-- the candidate key list is nondecreasing in position (second component)
theorem cands_sorted (low : String) (lts : List String) :
    ((((PySem.List.pyRange 0 (PySem.Str.len low) 1).flatMap
        (fun pos => (PySem.List.enumerate lts 0).map (fun jt => (pos, jt)))).filter
      (pvQ low)).map pvKey).Pairwise (fun x y => x.2 ≤ y.2) := by
  rw [List.pairwise_map]
  apply List.Pairwise.filter
  exact flatMap_pairwise (PySem.List.enumerate lts 0) _
    ((PySem.List.pairwise_lt_pyRange_one 0 (PySem.Str.len low)).imp (fun h => le_of_lt h))

-- every slice of the empty string is empty
theorem slice_empty (a b : Option Int) : PySem.Str.slice "" a b = "" := by
  rw [← String.toList_inj, PySem.Str.toList_slice]
  simp [PySem.Chars.slice_eq_listSlice, PySem.List.slice]

-- ===== VERDICT (by name: the statement is the Claim_ definition above) =====
theorem snippet_spec : Claim_equal_snippet := by
  intro text terms window _
  unfold Spec_snippet
  unfold snippet snippet_alt
  rw [snippetGo_eq_fhf text (PySem.Str.lower text) window terms 0]
  simp only
  set low := PySem.Str.lower text with hlow
  set lts := terms.map PySem.Str.lower with hlts
  have hyidx : ∀ jt ∈ PySem.List.enumerate lts 0, 0 ≤ jt.1 := by
    intro jt hjt
    rw [PySem.List.mem_enumerate_iff] at hjt
    obtain ⟨k, _, rfl⟩ := hjt
    positivity
  rw [altScan_eq_foldl low _ hyidx, nested_fold_eq, fold_filter_map]
  set cands := ((((PySem.List.pyRange 0 (PySem.Str.len low) 1).flatMap
      (fun pos => (PySem.List.enumerate lts 0).map (fun jt => (pos, jt)))).filter
      (pvQ low)).map pvKey) with hcands
  rw [foldl_jmin_eq_omin cands (hcands ▸ cands_sorted low lts) none (by simp)]
  by_cases htext : text = ""
  · -- empty text: every branch on both sides is a slice of "" and hence ""
    subst htext
    have hcnil : cands = [] := by
      rw [hcands]
      have : PySem.Str.len low = 0 := by
        rw [PySem.Str.len_eq, hlow]
        decide
      simp [this, PySem.List.pyRange_one_eq_nil]
    rw [hcnil]
    simp only [List.foldl_nil]
    cases pvFhf low lts 0 with
    | none => simp [slice_empty]
    | some m => simp [slice_empty]
  · have htlen : 0 < low.toList.length := by
      rw [hlow, PySem.Str.toList_lower, PySem.Chars.lower, List.length_map]
      have : text.toList ≠ [] := fun h => htext (String.toList_inj.mp (by simpa using h))
      cases h : text.toList with
      | nil => exact absurd h this
      | cons c cs => simp [h]
    cases hfhf : pvFhf low lts 0 with
    | none =>
      rw [pvFhf_eq_none_iff] at hfhf
      have hempty : cands = [] := by
        rw [List.eq_nil_iff_forall_not_mem]
        intro z hz
        rw [hcands, mem_cands] at hz
        obtain ⟨p, a, ha, rfl, _, _, hpre⟩ := hz
        exact find_ne_of_prefix_drop low lts[a] p.toNat hpre (hfhf lts[a] (List.getElem_mem ha))
      rw [hempty]
      simp
    | some m =>
      obtain ⟨a, ha, hm, hne, hprev⟩ := pvFhf_eq_some low lts 0 m hfhf
      set i0 := PySem.Str.find low lts[a] with hi0
      have hi0nn : 0 ≤ i0 := by
        have h1 := PySem.Chars.neg_one_le_find low.toList (lts[a]).toList
        rw [← PySem.Str.find_eq, ← hi0] at h1
        omega
      have hfeq : PySem.Str.find low lts[a] = PySem.Chars.find low.toList (lts[a]).toList :=
        PySem.Str.find_eq _ _
      have hspec := PySem.Chars.find_spec (s := low.toList) (sub := (lts[a]).toList)
        (by rw [← hfeq, ← hi0]; exact hi0nn)
      rw [← hfeq, ← hi0] at hspec
      have hi0lt : i0 < (low.toList.length : Int) := by
        by_cases hempty : (lts[a]).toList = []
        · -- empty term: find = 0
          have : i0 = 0 := by
            rw [hi0, hfeq, hempty, PySem.Chars.find_nil]
          omega
        · -- nonempty term is a prefix of drop i0.toNat, so that drop is nonempty
          have h1 := hspec.1
          have h2 : low.toList.drop i0.toNat ≠ [] := by
            intro hd
            rw [hd, List.prefix_nil] at h1
            exact hempty h1
          have h3 : i0.toNat < low.toList.length := by
            by_contra hge
            push_neg at hge
            exact h2 (List.drop_eq_nil_of_le hge)
          omega
      have hmin : ∀ y ∈ cands, pvPairLt y ((a : Int), i0) = false := by
        intro y hy
        rw [hcands, mem_cands] at hy
        obtain ⟨p, a', ha', rfl, hp0, hpn, hpre⟩ := hy
        rw [pvPairLt_eq_false_iff]
        rcases Nat.lt_trichotomy a' a with hlt | heq | hgt
        · exact absurd (find_ne_of_prefix_drop low lts[a'] p.toNat hpre)
            (by simpa using hprev a' ha' hlt)
        · subst heq
          right
          refine ⟨rfl, ?_⟩
          show i0 ≤ p
          by_contra hpi
          push_neg at hpi
          exact hspec.2 p.toNat (by omega) hpre
        · left
          show (a : Int) < (a' : Int)
          exact_mod_cast hgt
      have hmem : ((a : Int), i0) ∈ cands := by
        rw [hcands, mem_cands]
        exact ⟨i0, a, ha, rfl, hi0nn, hi0lt, hspec.1⟩
      rw [foldl_pvOmin_min cands ((a : Int), i0) hmem hmin, hm]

+ + + +

▶ **WORK TO BE COMPLETED**:
Word-for-word copies of all the records are required.

▶ **RESULT OF THIS TASK**:
-- the candidate key list is nondecreasing in position (second component)
theorem cands_sorted (low : String) (lts : List String) :
    ((((PySem.List.pyRange 0 (PySem.Str.len low) 1).flatMap
        (fun pos => (PySem.List.enumerate lts 0).map (fun jt => (pos, jt)))).filter
      (pvQ low)).map pvKey).Pairwise (fun x y => x.2 ≤ y.2) := by
  rw [List.pairwise_map]
  apply List.Pairwise.filter
  exact flatMap_pairwise (PySem.List.enumerate lts 0) _
    ((PySem.List.pairwise_lt_pyRange_one 0 (PySem.Str.len low)).imp (fun h => le_of_lt h))

-- every slice of the empty string is empty
theorem slice_empty (a b : Option Int) : PySem.Str.slice "" a b = "" := by
  rw [← String.toList_inj, PySem.Str.toList_slice]
  simp [PySem.Chars.slice_eq_listSlice, PySem.List.slice]

-- ===== VERDICT (by name: the statement is the Claim_ definition above) =====
theorem snippet_spec : Claim_equal_snippet := by
  intro text terms window _
  unfold Spec_snippet
  unfold snippet snippet_alt
  rw [snippetGo_eq_fhf text (PySem.Str.lower text) window terms 0]
  simp only
  set low := PySem.Str.lower text with hlow
  set lts := terms.map PySem.Str.lower with hlts
  have hyidx : ∀ jt ∈ PySem.List.enumerate lts 0, 0 ≤ jt.1 := by
    intro jt hjt
    rw [PySem.List.mem_enumerate_iff] at hjt
    obtain ⟨k, _, rfl⟩ := hjt
    positivity
  rw [altScan_eq_foldl low _ hyidx, nested_fold_eq, fold_filter_map]
  set cands := ((((PySem.List.pyRange 0 (PySem.Str.len low) 1).flatMap
      (fun pos => (PySem.List.enumerate lts 0).map (fun jt => (pos, jt)))).filter
      (pvQ low)).map pvKey) with hcands
  rw [foldl_jmin_eq_omin cands (hcands ▸ cands_sorted low lts) none (by simp)]
  by_cases htext : text = ""
  · -- empty text: every branch on both sides is a slice of "" and hence ""
    subst htext
    have hcnil : cands = [] := by
      rw [hcands]
      have : PySem.Str.len low = 0 := by
        rw [PySem.Str.len_eq, hlow]
        decide
      simp [this, PySem.List.pyRange_one_eq_nil]
    rw [hcnil]
    simp only [List.foldl_nil]
    cases pvFhf low lts 0 with
    | none => simp [slice_empty]
    | some m => simp [slice_empty]
  · have htlen : 0 < low.toList.length := by
      rw [hlow, PySem.Str.toList_lower, PySem.Chars.lower, List.length_map]
      have : text.toList ≠ [] := fun h => htext (String.toList_inj.mp (by simpa using h))
      cases h : text.toList with
      | nil => exact absurd h this
      | cons c cs => simp [h]
    cases hfhf : pvFhf low lts 0 with
    | none =>
      rw [pvFhf_eq_none_iff] at hfhf
      have hempty : cands = [] := by
        rw [List.eq_nil_iff_forall_not_mem]
        intro z hz
        rw [hcands, mem_cands] at hz
        obtain ⟨p, a, ha, rfl, _, _, hpre⟩ := hz
        exact find_ne_of_prefix_drop low lts[a] p.toNat hpre (hfhf lts[a] (List.getElem_mem ha))
      rw [hempty]
      simp
    | some m =>
      obtain ⟨a, ha, hm, hne, hprev⟩ := pvFhf_eq_some low lts 0 m hfhf
      set i0 := PySem.Str.find low lts[a] with hi0
      have hi0nn : 0 ≤ i0 := by
        have h1 := PySem.Chars.neg_one_le_find low.toList (lts[a]).toList
        rw [← PySem.Str.find_eq, ← hi0] at h1
        omega
      have hfeq : PySem.Str.find low lts[a] = PySem.Chars.find low.toList (lts[a]).toList :=
        PySem.Str.find_eq _ _
      have hspec := PySem.Chars.find_spec (s := low.toList) (sub := (lts[a]).toList)
        (by rw [← hfeq, ← hi0]; exact hi0nn)
      rw [← hfeq, ← hi0] at hspec
      have hi0lt : i0 < (low.toList.length : Int) := by
        by_cases hempty : (lts[a]).toList = []
        · -- empty term: find = 0
          have : i0 = 0 := by
            rw [hi0, hfeq, hempty, PySem.Chars.find_nil]
          omega
        · -- nonempty term is a prefix of drop i0.toNat, so that drop is nonempty
          have h1 := hspec.1
          have h2 : low.toList.drop i0.toNat ≠ [] := by
            intro hd
            rw [hd, List.prefix_nil] at h1
            exact hempty h1
          have h3 : i0.toNat < low.toList.length := by
            by_contra hge
            push_neg at hge
            exact h2 (List.drop_eq_nil_of_le hge)
          omega
      have hmin : ∀ y ∈ cands, pvPairLt y ((a : Int), i0) = false := by
        intro y hy
        rw [hcands, mem_cands] at hy
        obtain ⟨p, a', ha', rfl, hp0, hpn, hpre⟩ := hy
        rw [pvPairLt_eq_false_iff]
        rcases Nat.lt_trichotomy a' a with hlt | heq | hgt
        · exact absurd (find_ne_of_prefix_drop low lts[a'] p.toNat hpre)
            (by simpa using hprev a' ha' hlt)
        · subst heq
          right
          refine ⟨rfl, ?_⟩
          show i0 ≤ p
          by_contra hpi
          push_neg at hpi
          exact hspec.2 p.toNat (by omega) hpre
        · left
          show (a : Int) < (a' : Int)
          exact_mod_cast hgt
      have hmem : ((a : Int), i0) ∈ cands := by
        rw [hcands, mem_cands]
        exact ⟨i0, a, ha, rfl, hi0nn, hi0lt, hspec.1⟩
      rw [foldl_pvOmin_min cands ((a : Int), i0) hmem hmin, hm]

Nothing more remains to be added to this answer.